Les pays nordiques, l’Allemagne ou les pays baltes montrent pourtant l’exemple : investissements massifs dans les infrastructures vertes, plans de résilience urbaine, sensibilisation citoyenne. La France, elle, reste prisonnière de ses vieux réflexes : réagir au lieu d’anticiper, minimiser au lieu de planifier.
Et si 2027 était l’année du sursaut ?
Les prochaines élections présidentielles s’annoncent comme un tournant. Alors que les canicules précoces et intenses se banalisent, la question climatique doit devenir la priorité absolue des candidats. Pourtant, à moins de deux ans du scrutin, les programmes restent flous, les débats superficiels, et les promesses éphémères.
Il est urgent de repenser l’ensemble des politiques publiques à l’aune de l’urgence climatique : santé, éducation, logement, transport, agriculture. Plus de mesures ponctuelles, plus de demi-mesures – seulement une vision d’ensemble, ambitieuse et réaliste, capable de transformer la France en un pays résilient.
Le temps des avertissements est révolu. Les faits sont là : la maison brûle. Et si les responsables politiques continuent de détourner le regard, c’est à la société civile, aux collectivités et aux citoyens de prendre les rênes. La survie de la démocratie française en dépend peut-être.
La climatisation, une fausse bonne solution
Face à la répétition des canicules, certains plaident pour une généralisation de la climatisation dans les lieux publics. Pourtant, cette solution, bien que nécessaire à court terme, pose des problèmes majeurs. D’abord, son coût énergétique : la climatisation aggrave les îlots de chaleur urbains et contribue au réchauffement global. Ensuite, son accessibilité inégale : les ménages modestes ne pourront pas se payer des climatiseurs, creusant encore les inégalités sociales en période de crise.
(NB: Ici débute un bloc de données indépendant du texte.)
-- pv_equiv track=rewrite | github.com/katehewett/LO_user | extract/mixed_layer/test_sml.py | find_consecutive_true
-- ===== SOURCE A (Python) =====
-- def find_consecutive_true(list1):
--     """
--     Finds consecutive true statements in a list.
--
--     Args:
--         list1 (list): A list of boolean values.
--
--     Returns:
--         list: A list of lists, where each sublist contains the indices of the
--         consecutive true statements in the original list.
--     """
--
--     result = []
--     start = 0
--     for i in range(len(list1)):
--         if list1[i]:
--             if i == start:
--                 result.append([i])
--             else:
--                 result[-1].append(i)
--         else:
--             start = i + 1
--     return result
-- ===== SOURCE B (Python) =====
-- from itertools import groupby
--
-- def find_consecutive_true(list1):
--     result = []
--     idx = 0
--     for key, group in groupby(list1, key=bool):
--         n = sum(1 for _ in group)
--         if key:
--             result.append(list(range(idx, idx + n)))
--         idx += n
--     return result
-- ===== Notes on version B (the rewrite author's own statement) =====
-- stated objective: idiomatic
-- what changed: Replaces the element-by-element start-index bookkeeping (with append-to-last-sublist) by run-length grouping via itertools.groupby and range() generation per true run.
import Mathlib
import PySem

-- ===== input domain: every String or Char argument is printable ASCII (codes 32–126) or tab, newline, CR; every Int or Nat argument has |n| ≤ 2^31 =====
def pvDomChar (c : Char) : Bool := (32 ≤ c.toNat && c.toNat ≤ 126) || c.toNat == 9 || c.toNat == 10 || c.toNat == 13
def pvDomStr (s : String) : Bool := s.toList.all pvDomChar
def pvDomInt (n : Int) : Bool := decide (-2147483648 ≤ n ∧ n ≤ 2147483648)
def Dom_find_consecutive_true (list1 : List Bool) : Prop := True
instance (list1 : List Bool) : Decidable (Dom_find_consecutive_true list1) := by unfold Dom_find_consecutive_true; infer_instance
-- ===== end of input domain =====

-- B replaces A's element-by-element start-index bookkeeping by run-length grouping
-- (itertools.groupby) with one range() per true run; same cost, more idiomatic.

-- ===== PORT A =====
-- result[-1].append(i), ported functionally: rebuild the list with its last sublist extended
def pvAppendLast : List (List Int) → Int → List (List Int)
  | [], _ => []
  | l :: rest, v => if rest.isEmpty then [l ++ [v]] else l :: pvAppendLast rest v

def pvAGo : List Bool → Int → Int → List (List Int) → List (List Int)
  | [], _, _, result => result
  | x :: rest, i, start, result =>
    if x then
      if i = start then pvAGo rest (i+1) start (result ++ [[i]])
      else pvAGo rest (i+1) start (pvAppendLast result i)
    else pvAGo rest (i+1) (i+1) result

def find_consecutive_true (list1 : List Bool) : List (List Int) :=
  pvAGo list1 0 0 []

-- ===== PORT B =====
-- one step per groupby group: n = group length, emit range(idx, idx+n) for a true group
def pvBGo : List Bool → Int → List (List Int)
  | [], _ => []
  | b :: rest, idx =>
    let n : Int := 1 + ((rest.takeWhile (· == b)).length : Int)
    let res := pvBGo (rest.dropWhile (· == b)) (idx + n)
    if b then PySem.List.pyRange idx (idx + n) 1 :: res else res
  termination_by xs _ => xs.length
  decreasing_by
    simp only [List.length_cons]
    exact Nat.lt_succ_of_le (List.length_dropWhile_le _ _)

def find_consecutive_true_alt (list1 : List Bool) : List (List Int) :=
  pvBGo list1 0

-- ===== PRECONDITION & SPEC =====
def Spec_find_consecutive_true (list1 : List Bool) (out : List (List Int)) : Prop := out = find_consecutive_true_alt list1
instance (list1 : List Bool) (out : List (List Int)) : Decidable (Spec_find_consecutive_true list1 out) := by unfold Spec_find_consecutive_true; infer_instance

-- ===== CLAIM (what is proved, stated in full; the proofs are below) =====
def Claim_equal_find_consecutive_true : Prop := ∀ (list1 : List Bool), Dom_find_consecutive_true list1 → Spec_find_consecutive_true list1 (find_consecutive_true list1)

-- ===== LEMMAS AND PROOFS =====

theorem pvAppendLast_snoc (res : List (List Int)) (p : List Int) (v : Int) :
    pvAppendLast (res ++ [p]) v = res ++ [p ++ [v]] := by
  induction res with
  | nil => simp [pvAppendLast]
  | cons r rs ih => simp [pvAppendLast, ih]

-- a false element at the front merges into B's grouping of the rest
theorem pvBGo_false (xs : List Bool) (i : Int) :
    pvBGo (false :: xs) i = pvBGo xs (i + 1) := by
  cases xs with
  | nil => simp [pvBGo]
  | cons y ys =>
    cases y with
    | false =>
      rw [pvBGo, pvBGo]
      simp only [List.takeWhile, List.dropWhile]
      norm_num
      ring_nf
    | true =>
      rw [pvBGo]
      simp [List.takeWhile, List.dropWhile]

-- main invariant: P (at a run boundary, start = i) and Q (inside a true run, start < i)
theorem pvMain : ∀ (n : Nat) (xs : List Bool), xs.length ≤ n →
    (∀ (i : Int) (res : List (List Int)), pvAGo xs i i res = res ++ pvBGo xs i) ∧
    (∀ (i s : Int) (res : List (List Int)) (p : List Int), s < i →
      pvAGo xs i s (res ++ [p]) =
        res ++ (p ++ PySem.List.pyRange i (i + ((xs.takeWhile (· == true)).length : Int)) 1)
          :: pvBGo (xs.dropWhile (· == true)) (i + ((xs.takeWhile (· == true)).length : Int))) := by
  intro n
  induction n with
  | zero =>
    intro xs h
    have hx : xs = [] := List.eq_nil_of_length_eq_zero (Nat.le_zero.mp h)
    subst hx
    constructor
    · intro i res; simp [pvAGo, pvBGo]
    · intro i s res p hs
      simp [pvAGo, pvBGo, List.takeWhile, List.dropWhile, PySem.List.pyRange_one_eq_nil le_rfl]
  | succ n ih =>
    intro xs h
    cases xs with
    | nil =>
      constructor
      · intro i res; simp [pvAGo, pvBGo]
      · intro i s res p hs
        simp [pvAGo, pvBGo, List.takeWhile, List.dropWhile, PySem.List.pyRange_one_eq_nil le_rfl]
    | cons x ys =>
      have hy : ys.length <= n := Nat.le_of_succ_le_succ h
      constructor
      · -- P
        intro i res
        cases x with
        | false =>
          rw [pvAGo]
          simp only [Bool.false_eq_true, if_false]
          rw [(ih ys hy).1 (i+1) res, pvBGo_false]
        | true =>
          rw [pvAGo]
          simp only [if_true]
          rw [(ih ys hy).2 (i+1) i res [i] (by omega)]
          rw [pvBGo]
          set k : Int := ((ys.takeWhile (fun x => x == true)).length : Int) with hk
          have hk0 : 0 <= k := by positivity
          have harg : i + (1 + k) = i + 1 + k := by ring
          have hcons : PySem.List.pyRange i (i + 1 + k) 1
              = i :: PySem.List.pyRange (i+1) (i + 1 + k) 1 :=
            PySem.List.pyRange_one_cons (by omega)
          simp only [if_true, harg, hcons]
          simp
      · -- Q
        intro i s res p hs
        cases x with
        | false =>
          rw [pvAGo]
          simp only [Bool.false_eq_true, if_false]
          rw [(ih ys hy).1 (i+1) (res ++ [p])]
          have ht : List.takeWhile (fun x => x == true) (false :: ys) = [] := by
            simp [List.takeWhile]
          have hd : List.dropWhile (fun x => x == true) (false :: ys) = false :: ys := by
            simp [List.dropWhile]
          simp only [ht, hd, List.length_nil, Nat.cast_zero, add_zero]
          rw [pvBGo_false]
          simp [PySem.List.pyRange_one_eq_nil le_rfl]
        | true =>
          rw [pvAGo]
          simp only [if_true, if_neg (by omega : ¬ i = s)]
          rw [pvAppendLast_snoc, (ih ys hy).2 (i+1) s res (p ++ [i]) (by omega)]
          have ht : List.takeWhile (fun x => x == true) (true :: ys)
              = true :: ys.takeWhile (fun x => x == true) := by
            simp [List.takeWhile]
          have hd : List.dropWhile (fun x => x == true) (true :: ys)
              = ys.dropWhile (fun x => x == true) := by
            simp [List.dropWhile]
          simp only [ht, hd, List.length_cons, Nat.cast_add, Nat.cast_one]
          set k : Int := ((ys.takeWhile (fun x => x == true)).length : Int) with hk
          have hk0 : 0 <= k := by positivity
          have harg : i + (k + 1) = i + 1 + k := by ring
          have hcons : PySem.List.pyRange i (i + 1 + k) 1
              = i :: PySem.List.pyRange (i+1) (i + 1 + k) 1 :=
            PySem.List.pyRange_one_cons (by omega)
          simp only [harg, hcons]
          simp

-- ===== VERDICT (by name: the statement is the Claim_ definition above) =====
theorem find_consecutive_true_spec : Claim_equal_find_consecutive_true := by
  intro list1 _
  unfold Spec_find_consecutive_true find_consecutive_true find_consecutive_true_alt
  simpa using (pvMain list1.length list1 le_rfl).1 0 []
lemma pvPair_sublist {l : List Int} (h : l.Pairwise (· < ·)) {a b : Int}
    (ha : a ∈ l) (hb : b ∈ l) (hab : a < b) : [a, b].Sublist l := by
  induction l with
  | nil => cases ha
  | cons x xs ih =>
    rcases List.mem_cons.mp ha with rfl | ha'
    · have hb' : b ∈ xs := by
        rcases List.mem_cons.mp hb with rfl | hb'
        · omega
        · exact hb'
      exact (List.singleton_sublist.mpr hb').cons₂ a
    · have hb' : b ∈ xs := by
        rcases List.mem_cons.mp hb with rfl | hb''
        · have := (List.pairwise_cons.mp h).1 a ha'; omega
        · exact hb''
      exact (ih (List.pairwise_cons.mp h).2 ha' hb').cons x

lemma pvClusters_items (entities : List (List (String × String))) :
    (pvClusters entities).items =
      (PySem.Set.ofList (entities.map pvClusterId)).map (fun c => (c, pvGroup entities c)) := by
  rw [PySem.Dict.items_eq_map_keys _ (pvClusters_keys_nodup entities) [],
      pvClusters_keys]
  exact List.map_congr_left (fun c _ => by rw [pvClusters_getD])

lemma pvMem_pairs (entities : List (List (String × String))) (p : List Int) :
    p ∈ pvPairs entities ↔
      ∃ c ∈ PySem.Set.ofList (entities.map pvClusterId),
        p.Sublist (pvGroup entities c) ∧ p.length = 2 := by
  unfold pvPairs
  rw [pvClusters_items]
  simp only [List.mem_flatMap, List.mem_map, PySem.List.mem_combinations_iff]
  constructor
  · rintro ⟨pr, ⟨c, hc, rfl⟩, hsub, hlen⟩
    exact ⟨c, hc, hsub, hlen⟩
  · rintro ⟨c, hc, hsub, hlen⟩
    exact ⟨(c, pvGroup entities c), ⟨c, hc, rfl⟩, hsub, hlen⟩

lemma pvPairs_shape (entities : List (List (String × String))) :
    ∀ p ∈ pvPairs entities,
      ∃ i j : Nat, p = [(i : Int), (j : Int)] ∧ i < entities.length ∧ j < entities.length := by
  intro p hp
  rw [pvMem_pairs] at hp
  obtain ⟨c, _, hsub, hlen⟩ := hp
  match p, hlen with
  | [x, y], _ =>
    have hx : x ∈ pvGroup entities c := hsub.mem (by simp)
    have hy : y ∈ pvGroup entities c := hsub.mem (by simp)
    rw [pvMem_group] at hx hy
    obtain ⟨i, hi, rfl, _⟩ := hx
    obtain ⟨j, hj, rfl, _⟩ := hy
    exact ⟨i, j, rfl, hi, hj⟩

lemma pvCids_getD (entities : List (List (String × String))) {a : Nat}
    (ha : a < entities.length) :
    (entities.map pvClusterId).getD a "" = pvClusterId entities[a] := by
  rw [List.getD_eq_getElem _ _ (by simpa using ha)]
  simp

lemma pvPairs_mem_single (entities : List (List (String × String))) {a b : Nat}
    (ha : a < entities.length) (hb : b < entities.length) (hab : a < b)
    (hcid : pvClusterId entities[a] = pvClusterId entities[b]) :
    [(a : Int), (b : Int)] ∈ pvPairs entities := by
  rw [pvMem_pairs]
  refine ⟨pvClusterId entities[a], ?_, ?_, rfl⟩
  · rw [PySem.Set.mem_ofList]
    exact List.mem_map_of_mem (List.getElem_mem ha)
  · apply pvPair_sublist (pvGroup_pairwise entities _)
    · rw [pvMem_group]; exact ⟨a, ha, rfl, rfl⟩
    · rw [pvMem_group]; exact ⟨b, hb, rfl, hcid.symm⟩
    · exact_mod_cast hab

lemma pvPairs_mem_iff (entities : List (List (String × String))) {a b : Nat}
    (ha : a < entities.length) (hb : b < entities.length) :
    ([(a : Int), (b : Int)] ∈ pvPairs entities ∨ [(b : Int), (a : Int)] ∈ pvPairs entities) ↔
      (a ≠ b ∧ (entities.map pvClusterId).getD a "" = (entities.map pvClusterId).getD b "") := by
  rw [pvCids_getD entities ha, pvCids_getD entities hb]
  constructor
  · intro h
    have key : ∀ (x y : Nat) (hx : x < entities.length) (hy : y < entities.length),
        [(x : Int), (y : Int)] ∈ pvPairs entities →
        x ≠ y ∧ pvClusterId entities[x] = pvClusterId entities[y] := by
      intro x y hx hy hmem
      rw [pvMem_pairs] at hmem
      obtain ⟨c, _, hsub, _⟩ := hmem
      have hxm : (x : Int) ∈ pvGroup entities c := hsub.mem (by simp)
      have hym : (y : Int) ∈ pvGroup entities c := hsub.mem (by simp)
      have hlt : (x : Int) < (y : Int) :=
        (List.pairwise_cons.mp (List.Pairwise.sublist hsub (pvGroup_pairwise entities c))).1 _ (by simp)
      rw [pvMem_group] at hxm hym
      obtain ⟨i, hi, hxi, hci⟩ := hxm
      obtain ⟨j, hj, hyj, hcj⟩ := hym
      have hxi' : x = i := by exact_mod_cast hxi
      have hyj' : y = j := by exact_mod_cast hyj
      subst hxi'; subst hyj'
      exact ⟨by omega, by rw [hci, hcj]⟩
    rcases h with h | h
    · exact key a b ha hb h
    · obtain ⟨hne, heq⟩ := key b a hb ha h
      exact ⟨hne.symm, heq.symm⟩
  · rintro ⟨hne, heq⟩
    rcases Nat.lt_or_ge a b with hlt | hge
    · exact Or.inl (pvPairs_mem_single entities ha hb hlt heq)
    · have hlt : b < a := by omega
      exact Or.inr (pvPairs_mem_single entities hb ha hlt heq.symm)

lemma pvA_eq_fold (entities : List (List (String × String))) :
    get_coref_types entities =
      (pvPairs entities).foldl pvStep
        (List.replicate entities.length (List.replicate entities.length "O")) := by
  have hstep : (fun (labels : List (List String)) (c : List Int) =>
      match c with
      | [i, j] => pvSetCoref (pvSetCoref labels i j) j i
      | _ => labels) = pvStep := by
    funext labels c
    match c with
    | [] => rfl
    | [_] => rfl
    | [_, _] => rfl
    | _ :: _ :: _ :: _ => rfl
  show (pvClusters entities).items.foldl _ _ = _
  rw [pvPairs, List.foldl_flatMap, hstep]

-- ===== VERDICT (by name: the statement is the Claim_ definition above) =====
theorem get_coref_types_spec : Claim_equal_get_coref_types := by
  intro entities _ _
  unfold Spec_get_coref_types
  have hM0 : pvDims entities.length
      (List.replicate entities.length (List.replicate entities.length "O")) := by
    constructor
    · simp
    · intro r hr
      rw [List.eq_of_mem_replicate hr]
      simp
  have hshape := pvPairs_shape entities
  have hdims := pvFold_dims (pvPairs entities) hshape hM0
  have hlenB : (get_coref_types_alt entities).length = entities.length := by
    simp [get_coref_types_alt]
  rw [pvA_eq_fold]
  apply List.ext_getElem (by rw [hdims.1, hlenB])
  intro a h1 h2
  have ha : a < entities.length := by rw [← hdims.1]; exact h1
  have hrowA : (List.foldl pvStep (List.replicate entities.length (List.replicate entities.length "O")) (pvPairs entities))[a].length = entities.length :=
    hdims.2 _ (List.getElem_mem h1)
  apply List.ext_getElem (by rw [hrowA]; simp [get_coref_types_alt])
  intro b hb1 hb2
  have hbn : b < entities.length := by rw [← hrowA]; exact hb1
  have hA : (List.foldl pvStep (List.replicate entities.length (List.replicate entities.length "O")) (pvPairs entities))[a][b] =
      pvEntry (List.foldl pvStep (List.replicate entities.length (List.replicate entities.length "O")) (pvPairs entities)) a b := by
    unfold pvEntry
    rw [List.getD_eq_getElem _ _ h1, List.getD_eq_getElem _ _ hb1]
  have hO : pvEntry (List.replicate entities.length (List.replicate entities.length "O")) a b = "O" := by
    unfold pvEntry
    rw [List.getD_eq_getElem (List.replicate entities.length (List.replicate entities.length "O")) [] (by simpa using ha),
        List.getElem_replicate,
        List.getD_eq_getElem (List.replicate entities.length "O") "" (by simpa using hbn),
        List.getElem_replicate]
  rw [hA, pvFold_entry (pvPairs entities) hshape hM0 ha hbn, hO]
  simp only [get_coref_types_alt, List.getElem_map, List.getElem_range]
  by_cases hc : [(a : Int), (b : Int)] ∈ pvPairs entities ∨ [(b : Int), (a : Int)] ∈ pvPairs entities
  · rw [if_pos hc, if_pos ((pvPairs_mem_iff entities ha hbn).mp hc)]
  · rw [if_neg hc, if_neg (fun hh => hc ((pvPairs_mem_iff entities ha hbn).mpr hh))]
-- pv_equiv track=rewrite | github.com/mayfield/plexcli | plexcli/commands/base.py | flatten_dir
-- ===== SOURCE A (Python) =====
-- def flatten_dir(directory):
--     url = []
--     for x in directory:
--         if x[0].startswith('/'):
--             del url[:]
--             part = x[0][1:]
--         else:
--             part = x[0]
--         url.append(part)
--     return url
-- ===== SOURCE B (Python) =====
-- def flatten_dir(directory):
--     heads = [x[0] for x in directory]
--     for i in range(len(heads) - 1, -1, -1):
--         if heads[i].startswith('/'):
--             return [heads[i][1:]] + heads[i + 1:]
--     return heads
-- ===== Notes on version B (the rewrite author's own statement) =====
-- stated objective: alternative
-- what changed: Locate the last absolute segment with a single backward scan, then build the result directly from that point, instead of appending segments and clearing the accumulator at each reset.
import Mathlib
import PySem

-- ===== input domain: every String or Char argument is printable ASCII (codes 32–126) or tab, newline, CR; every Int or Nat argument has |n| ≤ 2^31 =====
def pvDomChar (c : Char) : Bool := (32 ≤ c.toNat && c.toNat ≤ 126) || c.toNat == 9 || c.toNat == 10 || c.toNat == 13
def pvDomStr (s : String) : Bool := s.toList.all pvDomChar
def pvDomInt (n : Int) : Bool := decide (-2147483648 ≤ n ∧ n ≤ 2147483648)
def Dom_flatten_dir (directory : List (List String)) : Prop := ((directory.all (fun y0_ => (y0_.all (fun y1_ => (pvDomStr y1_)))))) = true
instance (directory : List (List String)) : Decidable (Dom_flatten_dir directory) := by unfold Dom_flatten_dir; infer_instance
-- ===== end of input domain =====

-- B replaces A's append-and-clear accumulator by a locate-then-build decomposition
-- (find the last absolute segment, then emit the stripped head plus the untouched tail);
-- same return value on all inputs whose inner lists are nonempty (objective: alternative).

-- ===== PORT A =====
-- append-and-clear loop, transliterated as a foldl over the same url accumulator
def flatten_dir (directory : List (List String)) : List String :=
  directory.foldl (fun url x =>
    let h := (PySem.List.pyGet? x 0).getD ""   -- x[0]; Pre_ guarantees x ≠ [] (else IndexError)
    if PySem.Str.startswith h "/" then
      [PySem.Str.slice h (some 1) none]        -- del url[:]; url.append(x[0][1:])
    else
      url ++ [h]) []                           -- url.append(x[0])

-- ===== PORT B =====
-- backward scan for the last head starting with '/' (the for i in range(len-1,-1,-1) loop):
-- recursing into the tail first returns the LAST match, as the Python loop does
def fdScan : List String → Option (List String)
  | [] => none
  | h :: t =>
    match fdScan t with
    | some r => some r
    | none =>
      if PySem.Str.startswith h "/" then
        some (PySem.Str.slice h (some 1) none :: t)   -- [heads[i][1:]] + heads[i+1:]
      else none

def flatten_dir_alt (directory : List (List String)) : List String :=
  let heads := directory.map (fun x => (PySem.List.pyGet? x 0).getD "")
  (fdScan heads).getD heads

-- ===== PRECONDITION & SPEC =====
-- Pre_ excludes inputs containing an empty inner list: there x[0] raises IndexError in A (and in B).
def Pre_flatten_dir (directory : List (List String)) : Prop :=
  ∀ x ∈ directory, x ≠ []
instance (directory : List (List String)) : Decidable (Pre_flatten_dir directory) := by
  unfold Pre_flatten_dir; infer_instance

def pvWitness_flatten_dir : List (List String) := [["/srv", "x"], ["a"], ["/root"], ["b"]]

def Spec_flatten_dir (directory : List (List String)) (out : List String) : Prop := out = flatten_dir_alt directory
instance (directory : List (List String)) (out : List String) : Decidable (Spec_flatten_dir directory out) := by unfold Spec_flatten_dir; infer_instance

-- ===== CLAIM (what is proved, stated in full; the proofs are below) =====
def Claim_equal_flatten_dir : Prop := ∀ (directory : List (List String)), Dom_flatten_dir directory → Pre_flatten_dir directory → Spec_flatten_dir directory (flatten_dir directory)

-- ===== LEMMAS AND PROOFS =====

-- loop invariant: A's fold over the remaining segments, started with accumulator url,
-- equals B's locate-then-build on the remaining heads, with url surviving only if no reset occurs
theorem flatten_dir_invariant (l : List (List String)) :
    ∀ url : List String,
      l.foldl (fun url x =>
        let h := (PySem.List.pyGet? x 0).getD ""
        if PySem.Str.startswith h "/" then [PySem.Str.slice h (some 1) none]
        else url ++ [h]) url
      = (match fdScan (l.map (fun x => (PySem.List.pyGet? x 0).getD "")) with
         | some r => r
         | none => url ++ l.map (fun x => (PySem.List.pyGet? x 0).getD "")) := by
  induction l with
  | nil => intro url; simp [fdScan]
  | cons x t ih =>
    intro url
    simp only [List.foldl_cons, List.map_cons, fdScan]
    cases h : fdScan (t.map (fun x => (PySem.List.pyGet? x 0).getD "")) with
    | some r =>
      by_cases hs : PySem.Str.startswith ((PySem.List.pyGet? x 0).getD "") "/" = true
      · rw [if_pos hs, ih, h]
      · rw [if_neg hs, ih, h]
    | none =>
      by_cases hs : PySem.Str.startswith ((PySem.List.pyGet? x 0).getD "") "/" = true
      · rw [if_pos hs, ih, h, if_pos hs]; simp
      · rw [if_neg hs, ih, h, if_neg hs]; simp

-- ===== VERDICT (by name: the statement is the Claim_ definition above) =====
theorem flatten_dir_spec : Claim_equal_flatten_dir := by
  intro directory _ _
  unfold Spec_flatten_dir flatten_dir flatten_dir_alt
  rw [flatten_dir_invariant]
  cases h : fdScan (directory.map (fun x => (PySem.List.pyGet? x 0).getD "")) <;> simp [h]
Plutôt que de miser sur des solutions individuelles et énergivores, il faudrait investir dans des infrastructures durables : isolation des bâtiments, végétalisation des villes, développement des transports en commun, et surtout, une politique de sobriété énergétique ambitieuse. La transition écologique ne se décrète pas – elle se construit, pas à pas, avec des moyens à la hauteur des enjeux.
Les prochains mois seront décisifs. Soit la France prend enfin la mesure de l’urgence climatique et engage des réformes structurelles, soit elle continuera à subir, année après année, les conséquences d’une politique environnementale à la dérive.